Hydrogen peroxide, 35%, Department of Chemistry, Technische Universität Kaiserslautern, Germany.

Sulphuric acid, 95 - 97%, Department of Chemistry, Technische Universität Kaiserslautern, Germany.

Sodium hypochlorite solution, approximately 13% of active chlorine, Department of Chemistry, Technische Universit¨at Kaiserslautern, Germany.

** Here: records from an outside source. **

-- getD into the byte list of the port
theorem pvRawGet (N P i : ℕ) (h : i < N) :
    (((List.range N).map (fun i => P / 256 ^ i % 256)).getD i 0) = P / 256 ^ i % 256 := by
  rw [List.getD_eq_getElem?_getD, List.getElem?_map, List.getElem?_range h]
  rfl

-- decoding the packed integer slot by slot (byte slices) recovers the digit list
theorem pvDecode (bN nbN M : ℕ) (hbN8 : bN = 8 * nbN) (c : List ℕ) (hlen : c.length = M)
    (hlt : ∀ x ∈ c, x < 2 ^ bN) (k : ℕ) (hk : k < M) :
    (∑ j ∈ Finset.range nbN,
        ((List.range (nbN * M)).map (fun i => pvHS (2 ^ bN) c / 256 ^ i % 256)).getD (k * nbN + j) 0 * 256 ^ j)
      = c.getD k 0 := by
  have h256 : (2:ℕ) ^ bN = 256 ^ nbN := by
    rw [hbN8, pow_mul]
    norm_num
  have hbpos : 0 < (2:ℕ) ^ bN := by positivity
  have hklen : k < c.length := by omega
  have hck := List.getD_eq_getElem c 0 hklen
  have hQ : pvHS (2 ^ bN) c / (2 ^ bN) ^ k
      = c.getD k 0 + 2 ^ bN * pvHS (2 ^ bN) (c.drop (k + 1)) := by
    rw [pvHS_div (2 ^ bN) hbpos c k hlt, List.drop_eq_getElem_cons hklen, hck]
    simp [pvHS]
  have hmemk : c.getD k 0 < 2 ^ bN := by
    rw [hck]
    exact hlt _ (List.getElem_mem hklen)
  calc (∑ j ∈ Finset.range nbN,
        ((List.range (nbN * M)).map (fun i => pvHS (2 ^ bN) c / 256 ^ i % 256)).getD (k * nbN + j) 0 * 256 ^ j)
      = ∑ j ∈ Finset.range nbN, c.getD k 0 / 256 ^ j % 256 * 256 ^ j := by
        apply Finset.sum_congr rfl
        intro j hj
        have hjn : j < nbN := Finset.mem_range.mp hj
        have hidx : k * nbN + j < nbN * M := by
          have e1 : (k + 1) * nbN = k * nbN + nbN := by ring
          have e2 : (k + 1) * nbN ≤ M * nbN := Nat.mul_le_mul_right _ (by omega)
          have e3 : M * nbN = nbN * M := by ring
          omega
        rw [pvRawGet (nbN * M) _ _ hidx]
        have hsplitIdx : (256:ℕ) ^ (k * nbN + j) = (2 ^ bN) ^ k * 256 ^ j := by
          rw [pow_add, h256, ← pow_mul, mul_comm nbN k]
        rw [hsplitIdx, ← Nat.div_div_eq_div_mul, hQ]
        have hsplit : (2:ℕ) ^ bN * pvHS (2 ^ bN) (c.drop (k + 1))
            = 256 ^ j * (256 * (256 ^ (nbN - j - 1) * pvHS (2 ^ bN) (c.drop (k + 1)))) := by
          generalize pvHS (2 ^ bN) (c.drop (k + 1)) = R
          rw [h256]
          have hexp : nbN = j + 1 + (nbN - j - 1) := by omega
          calc (256:ℕ) ^ nbN * R
              = 256 ^ (j + 1 + (nbN - j - 1)) * R := by rw [← hexp]
          _ = 256 ^ j * (256 * (256 ^ (nbN - j - 1) * R)) := by
              rw [pow_add, pow_add, pow_one]
              ring
        rw [hsplit, Nat.add_mul_div_left _ _ (by positivity : 0 < (256:ℕ) ^ j),
          Nat.add_mul_mod_self_left]
  _ = c.getD k 0 := pvRecon nbN _ (by rw [← h256]; exact hmemk)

Dehydrated toluene, work group of Professor Thiel, Department of Chemistry, Technische Universität Kaiserslautern, Germany.

4.2, Sample preparation:

4.2.1, Dental material:

The dental implant materials and the samples of bovine enamel are provided by the work group of Professor Matthias Hannig, Universit¨atsklinikum Homburg, in pieces of roughly five millimetres by five millimetres size. The dental implant materials are polymer matrices containing apatite particles. The two examined types are called FAT and FAW for fluoroapatite with a more transparent or more whitish appearance. They are made of the following substances:

silanized (for FAW) or unsilanized (for FAT) fluoroapatite (Ca5(PO4)3F) particles, bis-phenol-A-glycidyl-di(methacrylate), tri(ethylene glycol)-di(methacrylate), poly(methacryl)oligo(maleic acid), camphor quinone, strontium.

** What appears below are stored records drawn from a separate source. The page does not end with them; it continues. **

-- pv_equiv track=rewrite | github.com/ValenUC3M/Assignment_Problem | Fase2/ASTARStowage.py | modify_map
-- ===== SOURCE A (Python) =====
-- def modify_map(map_list):
--     # this function is a bit more complex, it will adjust the map matrix to assure no flying X's create problems
--     # also it will calc and return the lists with the id of the N+E type slots and E type slots
--     # the for loop will read backwards the matrix, going from the bottom right to the top left,
--     # being the objective to find any flying X's and set to X everything that is located upwards in the same column
--     aux_col = len(map_list[0])
--     # arrays created for later use in set variable / constraints protocols
--     for i in range(aux_col):
--         # for the algorithm to work we need to set to false both control vars
--         container_found = False
--         flying_x_found = False
--         aux_col -= 1
--         aux_row = len(map_list)
--         # read from every column, each row
--         for j in range(aux_row):
--             aux_row -= 1
--             if flying_x_found:
--                 map_list[aux_row][aux_col] = "X"
--             else:
--                 if container_found:
--                     if map_list[aux_row][aux_col] == "X":
--                         flying_x_found = True
--                 else:
--                     if map_list[aux_row][aux_col] != "X":
--                         container_found = True
--     return map_list
-- ===== SOURCE B (Python) =====
-- def modify_map(map_list):
--     # Two phases per column: locate the flying-X boundary, then fill down to it.
--     height = len(map_list)
--     for c in range(len(map_list[0])):
--         col = [row[c] for row in map_list]
--         # k: rows k..height-1 are the solid bottom stack of X's
--         k = height
--         while k > 0 and col[k - 1] == "X":
--             k -= 1
--         # r: last X strictly above the bottom container (row k-1), -1 if none
--         r = -1
--         for idx in range(k - 1):
--             if col[idx] == "X":
--                 r = idx
--         # fill rows 0..r of this column with X's
--         for idx in range(r + 1):
--             map_list[idx][c] = "X"
--     return map_list
-- ===== Notes on version B (the rewrite author's own statement) =====
-- stated objective: alternative
-- what changed: Replaced A's interleaved bottom-up two-flag state machine per column by two separate phases (locate the flying-X boundary row, then fill the column from the top down to it) and iterates columns left-to-right instead of right-to-left.
import Mathlib
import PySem

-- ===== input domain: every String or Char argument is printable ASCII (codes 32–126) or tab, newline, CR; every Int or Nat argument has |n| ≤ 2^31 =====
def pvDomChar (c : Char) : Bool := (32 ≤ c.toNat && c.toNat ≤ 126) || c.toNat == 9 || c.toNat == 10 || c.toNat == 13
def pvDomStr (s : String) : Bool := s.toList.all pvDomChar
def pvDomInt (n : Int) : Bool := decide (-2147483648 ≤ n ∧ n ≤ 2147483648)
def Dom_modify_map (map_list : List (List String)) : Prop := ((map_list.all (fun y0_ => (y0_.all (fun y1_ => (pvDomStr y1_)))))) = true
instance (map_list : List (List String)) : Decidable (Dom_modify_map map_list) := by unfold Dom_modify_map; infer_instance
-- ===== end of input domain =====

-- B replaces A's interleaved per-column state machine by boundary detection followed by a fill phase
-- (alternative decomposition, same cost); both mutate map_list in place in Python and return it,
-- the equivalence proved here is about the returned value.

-- shared cell primitives (Python's m[r][c] read with "" default, and m[r][c] = "X")
def getCell (m : List (List String)) (r c : Nat) : String := (((m[r]?).getD [])[c]?).getD ""
def setCell (m : List (List String)) (r c : Nat) : List (List String) :=
  m.modify r (fun row => row.set c "X")

-- ===== PORT A =====
def modify_map (map_list : List (List String)) : List (List String) :=
  let w := ((map_list[0]?).getD []).length   -- len(map_list[0]); Pre_ excludes the empty-list IndexError
  ((List.range w).foldl
    (fun (st : Nat × List (List String)) _ =>
      -- container_found := false, flying_x_found := false
      let aux_col := st.1 - 1
      let n := st.2.length                   -- aux_row = len(map_list)
      let fin := (List.range n).foldl
        (fun (s : Nat × List (List String) × Bool × Bool) _ =>
          let aux_row := s.1 - 1
          if s.2.2.2 then (aux_row, setCell s.2.1 aux_row aux_col, s.2.2.1, s.2.2.2)
          else if s.2.2.1 then
            if getCell s.2.1 aux_row aux_col = "X" then (aux_row, s.2.1, s.2.2.1, true)
            else (aux_row, s.2.1, s.2.2.1, s.2.2.2)
          else
            if getCell s.2.1 aux_row aux_col ≠ "X" then (aux_row, s.2.1, true, s.2.2.2)
            else (aux_row, s.2.1, s.2.2.1, s.2.2.2))
        (n, st.2, false, false)
      (aux_col, fin.2.1))
    (w, map_list)).2

-- ===== PORT B =====
-- while k > 0 and col[k-1] == "X": k -= 1
def stripX (col : List String) : Nat → Nat
  | 0 => 0
  | k+1 => if (col[k]?).getD "" = "X" then stripX col k else k+1

def modify_map_alt (map_list : List (List String)) : List (List String) :=
  let height := map_list.length
  (List.range ((map_list[0]?).getD []).length).foldl
    (fun m c =>
      let col := m.map (fun row => (row[c]?).getD "")
      let k := stripX col height
      let r := (List.range (k - 1)).foldl
        (fun (r : Int) (idx : Nat) => if (col[idx]?).getD "" = "X" then (idx : Int) else r) (-1)
      (List.range (r + 1).toNat).foldl (fun m2 idx => setCell m2 idx c) m)
    map_list

-- ===== PRECONDITION & SPEC =====
-- Pre_ excludes exactly the inputs where Python A raises IndexError: the empty list
-- (len(map_list[0])) and matrices with a row shorter than row 0 (map_list[r][c] lookup).
def Pre_modify_map (map_list : List (List String)) : Prop :=
  map_list ≠ [] ∧ ∀ row ∈ map_list, ((map_list[0]?).getD []).length ≤ row.length
instance (map_list : List (List String)) : Decidable (Pre_modify_map map_list) := by
  unfold Pre_modify_map; infer_instance
def pvWitness_modify_map : List (List String) := [["A", "X"], ["X", "X"]]

def Spec_modify_map (map_list : List (List String)) (out : List (List String)) : Prop := out = modify_map_alt map_list
instance (map_list : List (List String)) (out : List (List String)) : Decidable (Spec_modify_map map_list out) := by unfold Spec_modify_map; infer_instance

-- ===== CLAIM (what is proved, stated in full; the proofs are below) =====
def Claim_equal_modify_map : Prop := ∀ (map_list : List (List String)), Dom_modify_map map_list → Pre_modify_map map_list → Spec_modify_map map_list (modify_map map_list)

-- ===== LEMMAS AND PROOFS =====

-- A's inner loop as an explicit counted recursion (the foldl ignores the range element)
def stepA (c : Nat) (s : Nat × List (List String) × Bool × Bool) :
    Nat × List (List String) × Bool × Bool :=
  let aux_row := s.1 - 1
  if s.2.2.2 then (aux_row, setCell s.2.1 aux_row c, s.2.2.1, s.2.2.2)
  else if s.2.2.1 then
    if getCell s.2.1 aux_row c = "X" then (aux_row, s.2.1, s.2.2.1, true)
    else (aux_row, s.2.1, s.2.2.1, s.2.2.2)
  else
    if getCell s.2.1 aux_row c ≠ "X" then (aux_row, s.2.1, true, s.2.2.2)
    else (aux_row, s.2.1, s.2.2.1, s.2.2.2)

def loopA (c : Nat) : Nat → (Nat × List (List String) × Bool × Bool) →
    Nat × List (List String) × Bool × Bool
  | 0, s => s
  | t+1, s => loopA c t (stepA c s)

-- canonical per-column artefacts
def fillTop (c : Nat) (m : List (List String)) : Nat → List (List String)
  | 0 => m
  | t+1 => setCell (fillTop c m t) t c

def stripXm (m : List (List String)) (c : Nat) : Nat → Nat
  | 0 => 0
  | t+1 => if getCell m t c = "X" then stripXm m c t else t+1

def lastXm (m : List (List String)) (c : Nat) : Nat → Option Nat
  | 0 => none
  | t+1 => if getCell m t c = "X" then some t else lastXm m c t

def sFun (m : List (List String)) (c : Nat) : Nat :=
  match lastXm m c (stripXm m c m.length - 1) with
  | none => 0
  | some r => r + 1

def colOp (m : List (List String)) (c : Nat) : List (List String) :=
  fillTop c m (sFun m c)

theorem length_setCell (m : List (List String)) (r c : Nat) :
    (setCell m r c).length = m.length := by simp [setCell]

theorem length_fillTop (c : Nat) (m : List (List String)) (t : Nat) :
    (fillTop c m t).length = m.length := by
  induction t with
  | zero => rfl
  | succ t ih => simp [fillTop, length_setCell, ih]

theorem getCell_setCell_ne (m : List (List String)) (r c i c' : Nat)
    (h : c' ≠ c ∨ i ≠ r) : getCell (setCell m r c) i c' = getCell m i c' := by
  unfold getCell setCell
  rw [List.getElem?_modify]
  cases hm : m[i]? with
  | none => simp
  | some row =>
    by_cases hri : r = i
    · subst hri
      rcases h with h | h
      · simp [Ne.symm h]
      · exact absurd rfl (Ne.symm h)
    · simp [hri]

theorem setCell_comm (m : List (List String)) (r c r' c' : Nat)
    (h : c ≠ c' ∨ r ≠ r') :
    setCell (setCell m r c) r' c' = setCell (setCell m r' c') r c := by
  apply List.ext_getElem?
  intro j
  simp only [setCell, List.getElem?_modify]
  cases hm : m[j]? with
  | none => simp
  | some row =>
    by_cases h1 : r = j <;> by_cases h2 : r' = j <;> simp [h1, h2]
    · subst h1; subst h2
      rcases h with h | h
      · exact List.set_comm _ _ h
      · omega

-- setCell below the fill boundary commutes out of fillTop
theorem fillTop_setCell_ge (c : Nat) (m : List (List String)) (r : Nat) :
    ∀ t, t ≤ r → fillTop c (setCell m r c) t = setCell (fillTop c m t) r c := by
  intro t
  induction t with
  | zero => intro _; rfl
  | succ t ih =>
    intro h
    have ht : t ≤ r := Nat.le_of_succ_le h
    simp only [fillTop, ih ht]
    exact setCell_comm _ _ _ _ _ (Or.inr (by omega))

theorem setCell_fillTop_ne (c c' : Nat) (hc : c ≠ c') (m : List (List String)) (r : Nat) :
    ∀ t, setCell (fillTop c' m t) r c = fillTop c' (setCell m r c) t := by
  intro t
  induction t with
  | zero => rfl
  | succ t ih =>
    simp only [fillTop, ← ih]
    exact setCell_comm _ _ _ _ _ (Or.inl (by omega))

theorem fillTop_fillTop (c c' : Nat) (hc : c ≠ c') (m : List (List String)) (t' : Nat) :
    ∀ t, fillTop c (fillTop c' m t') t = fillTop c' (fillTop c m t) t' := by
  intro t
  induction t with
  | zero => rfl
  | succ t ih =>
    simp only [fillTop, ih]
    exact setCell_fillTop_ne c c' hc _ t t'

theorem getCell_fillTop_ne_col (c c' : Nat) (hc : c' ≠ c) (m : List (List String)) (i : Nat) :
    ∀ t, getCell (fillTop c' m t) i c = getCell m i c := by
  intro t
  induction t with
  | zero => rfl
  | succ t ih =>
    simp only [fillTop]
    rw [getCell_setCell_ne _ _ _ _ _ (Or.inl (Ne.symm hc)), ih]

theorem getCell_fillTop_ge (c c' : Nat) (m : List (List String)) (i : Nat) :
    ∀ t, t ≤ i → getCell (fillTop c' m t) i c = getCell m i c := by
  intro t
  induction t with
  | zero => intro _; rfl
  | succ t ih =>
    intro h
    simp only [fillTop]
    rw [getCell_setCell_ne _ _ _ _ _ (Or.inr (by omega)), ih (by omega)]

theorem lastXm_spec (m : List (List String)) (c : Nat) :
    ∀ t r, lastXm m c t = some r → getCell m r c = "X" ∧ r < t := by
  intro t
  induction t with
  | zero => intro r h; simp [lastXm] at h
  | succ t ih =>
    intro r h
    by_cases hx : getCell m t c = "X"
    · simp [lastXm, hx] at h
      exact ⟨h ▸ hx, by omega⟩
    · simp [lastXm, hx] at h
      rcases ih r h with ⟨h1, h2⟩
      exact ⟨h1, by omega⟩

theorem set_id {α : Type} (l : List α) (i : Nat) (a : α) (h : l[i]? = some a) :
    l.set i a = l := by
  apply List.ext_getElem?
  intro j
  rw [List.getElem?_set]
  by_cases hij : i = j
  · subst hij
    obtain ⟨h1, h2⟩ := List.getElem?_eq_some_iff.mp h
    simp [h1, h2]
  · simp [hij]

theorem setCell_id (m : List (List String)) (r c : Nat) (h : getCell m r c = "X") :
    setCell m r c = m := by
  unfold getCell at h
  cases hm : m[r]? with
  | none => simp [hm] at h
  | some row =>
    cases hc : row[c]? with
    | none => simp [hm, hc] at h
    | some v =>
      simp only [hm, hc, Option.getD_some] at h
      apply List.ext_getElem?
      intro j
      rw [setCell, List.getElem?_modify]
      by_cases hj : r = j
      · subst hj
        rw [hm]
        simp [set_id row c "X" (h ▸ hc)]
      · simp [hj]

-- A's inner loop, phase by phase
theorem phaseA2 (c : Nat) : ∀ t m cf, loopA c t (t, m, cf, true) = (0, fillTop c m t, cf, true) := by
  intro t
  induction t with
  | zero => intro m cf; rfl
  | succ t ih =>
    intro m cf
    show loopA c t (stepA c (t+1, m, cf, true)) = _
    have hs : stepA c (t+1, m, cf, true) = (t, setCell m t c, cf, true) := by
      simp [stepA]
    rw [hs, ih]
    simp [fillTop, fillTop_setCell_ge c m t t le_rfl]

The surfaces are polished. Before being used, the substrates are ultrasonically cleaned for five minutes in a solution of one percent of sodium hypochlorite. To remove a possible deposit of sodium hypochlorite, they are ultrasonically cleaned for another five minutes in bidistilled water and rinsed three times in bidistilled water.

4.2.2, Protein films on silanised substrates:

Approximately ten millimetres by five millimetres large silicon wafer pieces serve as substrate in this case. First they are cleaned for fifteen minutes in a solution consisting to two thirds of concentrated sulphuric acid and to one third of a thirty-five percent solution of hydrogen peroxide. This cleaning solution is called piranha solution for its ability to remove most organic matter. Afterwards the substrates are rinsed with bidistilled water and dried with nitrogen. Then they are placed for one hour under protective gas in a mixture of 20 ml of dry toluene and 0.5 ml of 3-aminopropyl-tri(ethoxy)silane (APTES). First the APTES hydrolises with the residual water in the solution to form a silanol. The latter can covalently bind to the oxide atoms of the silicon oxide to form a monolayer as shown in figure 14. At the same time the silane can also polymerise. To remove polymerised silane from the surface, the samples are given into an ultrasonic bath for fifteen minutes in ethanol.Then they are rinsed with bidistilled water. Silanised substrates are imaged with a scanning electron microscope (SEM) by Dr. Stefan Trellenkamp, Nano+BioCenter Kaiserslautern. When the samples are not sonicated in ethanol, many aggregates of polymerised silane can be found on the surface. Their number is strongly reduced after sonication. Glutardialdehyde serves as link between the silane and the protein. It shall bind to the silane as shown in figure 16. Therefore the samples are placed for one hour in a five percent (volume / volume) solution of glutardialdehyde in pH 7 buffer solution. The pH-value of the buffer solution is adjusted by mixing a 0.1 molar solution of sodium di(hydrogen)phosphate (NaH2PO4) and a 0.1 molar solution of disodium hydrogenphosphate (Na2HPO4). It is controlled with a pH electrode ‘Testo 252’ by ‘Testo’, Germany. After the adsorption of glutardialdehyde the samples are rinsed with buffer solution. The actual protein adsorption also takes place in pH 7 buffer solution for one hour with protein concentrations of two grammes per litre. All adsorption steps are effectuated at room temperature. To remove loosely bound protein, the samples are rinsed with fresh buffer solution. In a last step they are rinsed another three times with bidistilled water to remove buffer salts and dried with argon.